Die Königin der Legehennen

Renate Künasts Buch oszilliert zwischen Betroffenheitsprosa und Faktensammlung, Wahlkampf und ehrlicher Bestandsaufnahme. Kein Wort über die desaströse Politik ihres SPD-Vorgängers Funke

von MANFRED KRIENER

Wenn der Bauernpräsident Gerd Sonnleitner über die Agrarwende spottet, dann vergleicht er sie gerne mit dem Rheinkrokodil. „Es liefert permanent Schlagzeilen, aber keiner hat es je gesehen“, höhnt der deutsche Oberbauer. Für ihn ist die Agrarwende ein Phantom im Stall, eine virtuelle Revolution mit viel ideologischem Kampfgeschrei und wenig Wirkung. Wie real diese Agrarwende tatsächlich ist, welche Weichenstellungen sie fordert und wie die Umgestaltung der Landwirtschaft in den nächsten Jahren und Jahrzehnten laufen soll, hat die grüne Ministerin Renate Künast auf 250 Seiten aufgeschrieben. Leider heißt das Buch nicht „Die Agrarwende“, sondern „Klasse statt Masse“, was dem Umstand geschuldet ist, dass man auch Politik heute mit ähnlichen Methoden verkauft wie die Omo-Umweltkugel.

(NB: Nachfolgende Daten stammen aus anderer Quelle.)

-- pv_equiv track=rewrite | github.com/JuliusJauga/Reed-Muller-Decode | ReedMuller/HadamardTransform.py | find_largest_component_position
-- ===== SOURCE A (Python) =====
-- def find_largest_component_position(vector):
--     '''
--     Find the position of the largest component in a vector.
--
--     Args:
--         vector: The vector to search.
--
--     Returns:
--         The position of the largest component and its sign.
--     '''
--     max_value = abs(vector[0])
--     position = 0
--     sign = 1 if vector[0] > 0 else -1
--     for i in range(1, len(vector)):
--         if abs(vector[i]) > max_value:
--             max_value = abs(vector[i])
--             sign = 1 if vector[i] > 0 else -1
--             position = i
--     return position, sign
-- ===== SOURCE B (Python) =====
-- def find_largest_component_position(vector):
--     '''Two-pass re-implementation: first compute the maximum magnitude,
--     then return the first position attaining it together with its sign.'''
--     m = max(abs(x) for x in vector)
--     for i, x in enumerate(vector):
--         if abs(x) == m:
--             return i, (1 if x > 0 else -1)
-- ===== Notes on version B (the rewrite author's own statement) =====
-- stated objective: simpler
-- what changed: A's single fused scan carrying (max_value, position, sign) is split into two plain passes: first compute the maximum magnitude with max(), then return the first index attaining it with its sign.
import Mathlib
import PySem

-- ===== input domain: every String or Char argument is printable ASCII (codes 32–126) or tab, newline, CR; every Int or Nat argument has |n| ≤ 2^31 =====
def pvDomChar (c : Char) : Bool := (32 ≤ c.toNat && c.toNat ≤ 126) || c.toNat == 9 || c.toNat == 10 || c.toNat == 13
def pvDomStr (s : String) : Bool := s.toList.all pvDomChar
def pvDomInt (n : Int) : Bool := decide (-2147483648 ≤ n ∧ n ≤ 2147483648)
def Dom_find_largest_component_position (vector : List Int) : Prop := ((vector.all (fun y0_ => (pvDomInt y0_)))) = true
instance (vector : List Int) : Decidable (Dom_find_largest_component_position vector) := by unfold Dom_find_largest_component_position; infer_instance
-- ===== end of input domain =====

-- B replaces A's single fused argmax scan by two plain passes (max of magnitudes, then first
-- position attaining it); objective: simpler decomposition, same O(n) cost.

-- ===== PORT A =====
-- A: one scan keeping (max_value, position, sign), updating on strictly larger magnitude.
def find_largest_component_position (vector : List Int) : Int × Int :=
  match PySem.List.pyGet? vector 0 with
  | none => (0, 1)  -- Python raises IndexError on [] (vector[0]); excluded by Pre_
  | some v0 =>
    let st := (PySem.List.pyRange 1 (vector.length : Int)).foldl
      (fun (st : Int × Int × Int) i =>
        let x := PySem.List.pyGetD vector i 0   -- index always in range inside the loop
        if |x| > st.1 then (|x|, i, if x > 0 then 1 else -1) else st)
      (|v0|, 0, if v0 > 0 then (1 : Int) else -1)
    st.2

-- ===== PORT B =====
-- B helper: the `for i, x in enumerate(vector): if abs(x) == m: return …` loop.
def pvFirstAttain (m : Int) : List (Int × Int) → Int × Int
  | [] => (0, 1)  -- unreachable in B: m is attained by some element
  | (i, x) :: rest => if |x| = m then (i, if x > 0 then 1 else -1) else pvFirstAttain m rest

def find_largest_component_position_alt (vector : List Int) : Int × Int :=
  match vector with
  | [] => (0, 1)  -- Python raises ValueError on [] (max of empty); excluded by Pre_
  | v0 :: rest =>
    let m := (rest.map (fun x => |x|)).foldl max |v0|   -- max(abs(x) for x in vector)
    pvFirstAttain m (PySem.List.enumerate vector 0)

-- ===== PRECONDITION & SPEC =====
-- Pre_ excludes only the empty vector, on which both A and B raise (IndexError / ValueError).
def Pre_find_largest_component_position (vector : List Int) : Prop := vector ≠ []
instance (vector : List Int) : Decidable (Pre_find_largest_component_position vector) := by
  unfold Pre_find_largest_component_position; infer_instance

def pvWitness_find_largest_component_position : List Int := [3, -5, 2]

def Spec_find_largest_component_position (vector : List Int) (out : Int × Int) : Prop := out = find_largest_component_position_alt vector
instance (vector : List Int) (out : Int × Int) : Decidable (Spec_find_largest_component_position vector out) := by unfold Spec_find_largest_component_position; infer_instance

-- ===== CLAIM (what is proved, stated in full; the proofs are below) =====
def Claim_equal_find_largest_component_position : Prop := ∀ (vector : List Int), Dom_find_largest_component_position vector → Pre_find_largest_component_position vector → Spec_find_largest_component_position vector (find_largest_component_position vector)

-- ===== LEMMAS AND PROOFS =====

-- A's loop body, named for the proofs.
def pvStep (st : Int × Int × Int) (i x : Int) : Int × Int × Int :=
  if |x| > st.1 then (|x|, i, if x > 0 then 1 else -1) else st

-- An index loop `for i in range(k, len(v))` reading v[i] is the fold over enumerate (v.drop k) k.
lemma pvFoldRangeEnum {S : Type} (g : S → Int → Int → S) (v : List Int) :
    ∀ (n k : Nat), v.length - k = n → ∀ (init : S),
      (PySem.List.pyRange (k : Int) (v.length : Int)).foldl
          (fun st i => g st i (PySem.List.pyGetD v i 0)) init
        = (PySem.List.enumerate (v.drop k) (k : Int)).foldl (fun st p => g st p.1 p.2) init := by
  intro n
  induction n with
  | zero =>
      intro k hk init
      have hlen : v.length ≤ k := by omega
      rw [PySem.List.pyRange_one_eq_nil (by exact_mod_cast hlen),
          List.drop_eq_nil_of_le hlen]
      simp [PySem.List.enumerate]
  | succ n ih =>
      intro k hk init
      have hklt : k < v.length := by omega
      rw [PySem.List.pyRange_one_cons (by exact_mod_cast hklt),
          List.drop_eq_getElem_cons hklt, PySem.List.enumerate_cons]
      simp only [List.foldl_cons, PySem.List.pyGetD_natCast, List.getD_eq_getElem?_getD,
        List.getElem?_eq_getElem hklt, Option.getD_some]
      have h1 : (k : Int) + 1 = ((k + 1 : Nat) : Int) := by push_cast; ring
      rw [h1, ih (k + 1) (by omega)]

lemma pvFoldlMaxOfLe (l : List Int) (a : Int) (h : ∀ x ∈ l, x ≤ a) : l.foldl max a = a := by
  induction l with
  | nil => rfl
  | cons y ys ih =>
      simp only [List.foldl_cons, max_eq_left (h y (by simp))]
      exact ih (fun x hx => h x (by simp [hx]))

-- If nothing in xs beats the running maximum, A's loop keeps its state.
lemma pvMainEq : ∀ (xs : List Int) (k mv p s : Int), (∀ x ∈ xs, |x| ≤ mv) →
    (PySem.List.enumerate xs k).foldl (fun st q => pvStep st q.1 q.2) (mv, p, s) = (mv, p, s) := by
  intro xs
  induction xs with
  | nil => intro k mv p s _; rfl
  | cons x xs ih =>
      intro k mv p s h
      rw [PySem.List.enumerate_cons, List.foldl_cons]
      have hx : ¬ |x| > mv := by simpa using h x (by simp)
      simp only [pvStep, if_neg hx]
      exact ih (k + 1) mv p s (fun y hy => h y (by simp [hy]))

-- If something in xs beats the running maximum, A's loop ends at the first position
-- attaining the overall maximum — exactly B's second pass.
lemma pvMainGt : ∀ (xs : List Int) (k mv p s : Int), (∃ x ∈ xs, mv < |x|) →
    ((PySem.List.enumerate xs k).foldl (fun st q => pvStep st q.1 q.2) (mv, p, s)).2
      = pvFirstAttain ((xs.map (fun x => |x|)).foldl max mv) (PySem.List.enumerate xs k) := by
  intro xs
  induction xs with
  | nil => intro k mv p s h; simp at h
  | cons x xs ih =>
      intro k mv p s h
      simp only [PySem.List.enumerate_cons, List.foldl_cons, List.map_cons]
      by_cases hx : |x| > mv
      · have h1 : pvStep (mv, p, s) (k, x).1 (k, x).2 = (|x|, k, if x > 0 then 1 else -1) := by
          simp [pvStep, hx]
        rw [h1, max_eq_right (le_of_lt hx)]
        by_cases hall : ∀ y ∈ xs, |y| ≤ |x|
        · have hm : (xs.map (fun z => |z|)).foldl max |x| = |x| := by
            apply pvFoldlMaxOfLe
            intro y hy
            obtain ⟨z, hz, rfl⟩ := List.mem_map.mp hy
            exact hall z hz
          rw [pvMainEq xs (k + 1) (|x|) k _ hall, hm]
          simp [pvFirstAttain]
        · push Not at hall
          obtain ⟨y, hy, hgy⟩ := hall
          have hym : |y| ≤ (xs.map (fun z => |z|)).foldl max |x| :=
            (PySem.List.le_foldl_max _ _).2 _ (List.mem_map.mpr ⟨y, hy, rfl⟩)
          have hne : ¬ |x| = (xs.map (fun z => |z|)).foldl max |x| := by omega
          rw [ih (k + 1) (|x|) k (if x > 0 then 1 else -1) ⟨y, hy, hgy⟩]
          simp [pvFirstAttain, hne]
      · have hxle : |x| ≤ mv := le_of_not_gt hx
        have h1 : pvStep (mv, p, s) (k, x).1 (k, x).2 = (mv, p, s) := by
          simp [pvStep, hx]
        rw [h1, max_eq_left hxle]
        obtain ⟨y, hy, hgy⟩ := h
        have hyxs : y ∈ xs := by
          rcases List.mem_cons.mp hy with rfl | h'
          · omega
          · exact h'
        have hym : |y| ≤ (xs.map (fun z => |z|)).foldl max mv :=
          (PySem.List.le_foldl_max _ _).2 _ (List.mem_map.mpr ⟨y, hyxs, rfl⟩)
        have hne : ¬ |x| = (xs.map (fun z => |z|)).foldl max mv := by omega
        rw [ih (k + 1) mv p s ⟨y, hyxs, hgy⟩]
        simp [pvFirstAttain, hne]

-- ===== VERDICT (by name: the statement is the Claim_ definition above) =====
theorem find_largest_component_position_spec : Claim_equal_find_largest_component_position := by
  intro vector _ hpre
  unfold Spec_find_largest_component_position
  match vector with
  | [] => exact absurd rfl hpre
  | v0 :: rest =>
    have hget : PySem.List.pyGet? (v0 :: rest) 0 = some v0 := by
      simp [PySem.List.pyGet?, PySem.List.pyIdx?]
    unfold find_largest_component_position
    rw [hget]
    have hconv := pvFoldRangeEnum pvStep (v0 :: rest) rest.length 1 (by simp)
        (|v0|, 0, if v0 > 0 then (1 : Int) else -1)
    simp only [Nat.cast_one, List.drop_one, List.tail_cons] at hconv
    show (List.foldl (fun (st : Int × Int × Int) i => pvStep st i (PySem.List.pyGetD (v0 :: rest) i 0))
        (|v0|, 0, if v0 > 0 then (1 : Int) else -1) (PySem.List.pyRange 1 (((v0 :: rest).length : Nat) : Int))).2
      = find_largest_component_position_alt (v0 :: rest)
    rw [hconv,
        show find_largest_component_position_alt (v0 :: rest)
          = pvFirstAttain ((rest.map (fun x => |x|)).foldl max |v0|)
              ((0, v0) :: PySem.List.enumerate rest 1) from by
          simp [find_largest_component_position_alt, PySem.List.enumerate_cons]]
    by_cases hall : ∀ x ∈ rest, |x| ≤ |v0|
    · have hm : (rest.map (fun z => |z|)).foldl max |v0| = |v0| := by
        apply pvFoldlMaxOfLe
        intro y hy
        obtain ⟨z, hz, rfl⟩ := List.mem_map.mp hy
        exact hall z hz
      rw [pvMainEq rest 1 (|v0|) 0 _ hall]
      simp [pvFirstAttain, hm]
    · push Not at hall
      obtain ⟨y, hy, hgy⟩ := hall
      have hym : |y| ≤ (rest.map (fun z => |z|)).foldl max |v0| :=
        (PySem.List.le_foldl_max _ _).2 _ (List.mem_map.mpr ⟨y, hy, rfl⟩)
      have hne : ¬ |v0| = (rest.map (fun z => |z|)).foldl max |v0| := by omega
      rw [pvMainGt rest 1 (|v0|) 0 _ ⟨y, hy, hgy⟩]
      simp [pvFirstAttain, hne]
theorem find_single_cons' (d c : Char) (t : List Char) (h : ¬ c = d) :
    PySem.Chars.find (c :: t) [d] = pvSh (PySem.Chars.find t [d]) := by
  rw [find_single_cons, if_neg h]; rfl

theorem fold_unfold (s : List Char) (R : Int) :
    pvLineEndChars.foldl (fun ub ch =>
      let val := PySem.Chars.find s ch
      if val < ub ∧ val ≠ -1 then val else ub) R
    = pvStep (pvStep (pvStep R (PySem.Chars.find s ['!'])) (PySem.Chars.find s ['?']))
        (PySem.Chars.find s ['.']) := by
  simp [pvLineEndChars, List.foldl, pvStep]

set_option maxHeartbeats 1000000 in
theorem pvShift3 (m1 m2 m3 R : Int) (h1 : -1 ≤ m1) (h2 : -1 ≤ m2) (h3 : -1 ≤ m3) :
    pvStep (pvStep (pvStep R (pvSh m1)) (pvSh m2)) (pvSh m3)
    = if pvStep (pvStep (pvStep (R-1) m1) m2) m3 = R - 1 then R
      else pvStep (pvStep (pvStep (R-1) m1) m2) m3 + 1 := by
  unfold pvStep pvSh
  split_ifs <;> omega

-- index (relative) of the first sentence-ending character of a segment
def pvFirstPunct : List Char → Option Nat
  | [] => none
  | c :: t => if c ∈ ['!', '?', '.'] then some 0 else (pvFirstPunct t).map (· + 1)

def pvCapAt (k ub : Int) : Option Nat → Int
  | none => ub
  | some i => if k + (i : Int) < ub then k + (i : Int) else ub

theorem scan_char (s : List Char) (k ub : Int) :
    pvAltRightScan (PySem.List.enumerate s k) ub
    = (pvFirstPunct s).elim ub (fun i => k + (i : Int)) := by
  induction s generalizing k with
  | nil => simp [PySem.List.enumerate_nil, pvAltRightScan, pvFirstPunct]
  | cons c t ih =>
    rw [PySem.List.enumerate_cons]
    by_cases hc : c ∈ ['!', '?', '.']
    · simp [pvAltRightScan, hc, pvFirstPunct]
    · simp only [pvAltRightScan, if_neg hc, pvFirstPunct, ih (k+1)]
      cases hfp : pvFirstPunct t with
      | none => simp
      | some i => simp; omega

set_option maxHeartbeats 1000000 in
theorem find_fold_char (s : List Char) (right : Int) :
    pvLineEndChars.foldl (fun ub ch =>
      let val := PySem.Chars.find s ch
      if val < ub ∧ val ≠ -1 then val else ub) right
    = pvCapAt 0 right (pvFirstPunct s) := by
  induction s generalizing right with
  | nil =>
    rw [fold_unfold]
    simp [find_single_nil, pvStep, pvFirstPunct, pvCapAt]
  | cons c t ih =>
    have hb1 : -1 ≤ PySem.Chars.find t ['!'] := PySem.Chars.neg_one_le_find t ['!']
    have hb2 : -1 ≤ PySem.Chars.find t ['?'] := PySem.Chars.neg_one_le_find t ['?']
    have hb3 : -1 ≤ PySem.Chars.find t ['.'] := PySem.Chars.neg_one_le_find t ['.']
    rw [fold_unfold]
    by_cases hc : c ∈ ['!', '?', '.']
    · rcases (by simpa using hc : c = '!' ∨ c = '?' ∨ c = '.') with rfl | rfl | rfl <;>
      · simp only [find_single_cons, pvFirstPunct, List.mem_cons, List.not_mem_nil,
          or_false, or_true, true_or, if_true, pvCapAt, pvStep]
        split_ifs <;> omega
    · have hc1 : ¬ c = '!' := fun h => hc (by simp [h])
      have hc2 : ¬ c = '?' := fun h => hc (by simp [h])
      have hc3 : ¬ c = '.' := fun h => hc (by simp [h])
      rw [find_single_cons' '!' c t hc1, find_single_cons' '?' c t hc2,
          find_single_cons' '.' c t hc3,
          pvShift3 _ _ _ _ hb1 hb2 hb3, ← fold_unfold t (right - 1), ih (right - 1)]
      simp only [pvFirstPunct, if_neg hc]
      cases hfp : pvFirstPunct t with
      | none => simp [pvCapAt]
      | some i =>
        simp only [Option.map_some, pvCapAt]
        have hi : (0 : Int) ≤ (i : Int) := Int.natCast_nonneg i
        push_cast
        split_ifs <;> omega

Vorne drauf auf dem Cover lächelt auch keine Kuh von der Alm, sondern formatfüllend die blauäugige Ministerin. Trotz allem ist das Buch gar nicht mal so schlecht. Sagen wir es so: Nach heftigem Klopfen von Künast auf die Schultern von Künast wird das Buch ab der Mitte immer besser. Sobald Fakten über das große Güllefass der EU-Agrarpolitik, über Welthunger und Fischereikrise die Betroffenheitsprosa über ihre ersten Tage als Ministerin in den Hintergrund drängen, wird’s lesenswert und manchmal sogar richtig leidenschaftlich.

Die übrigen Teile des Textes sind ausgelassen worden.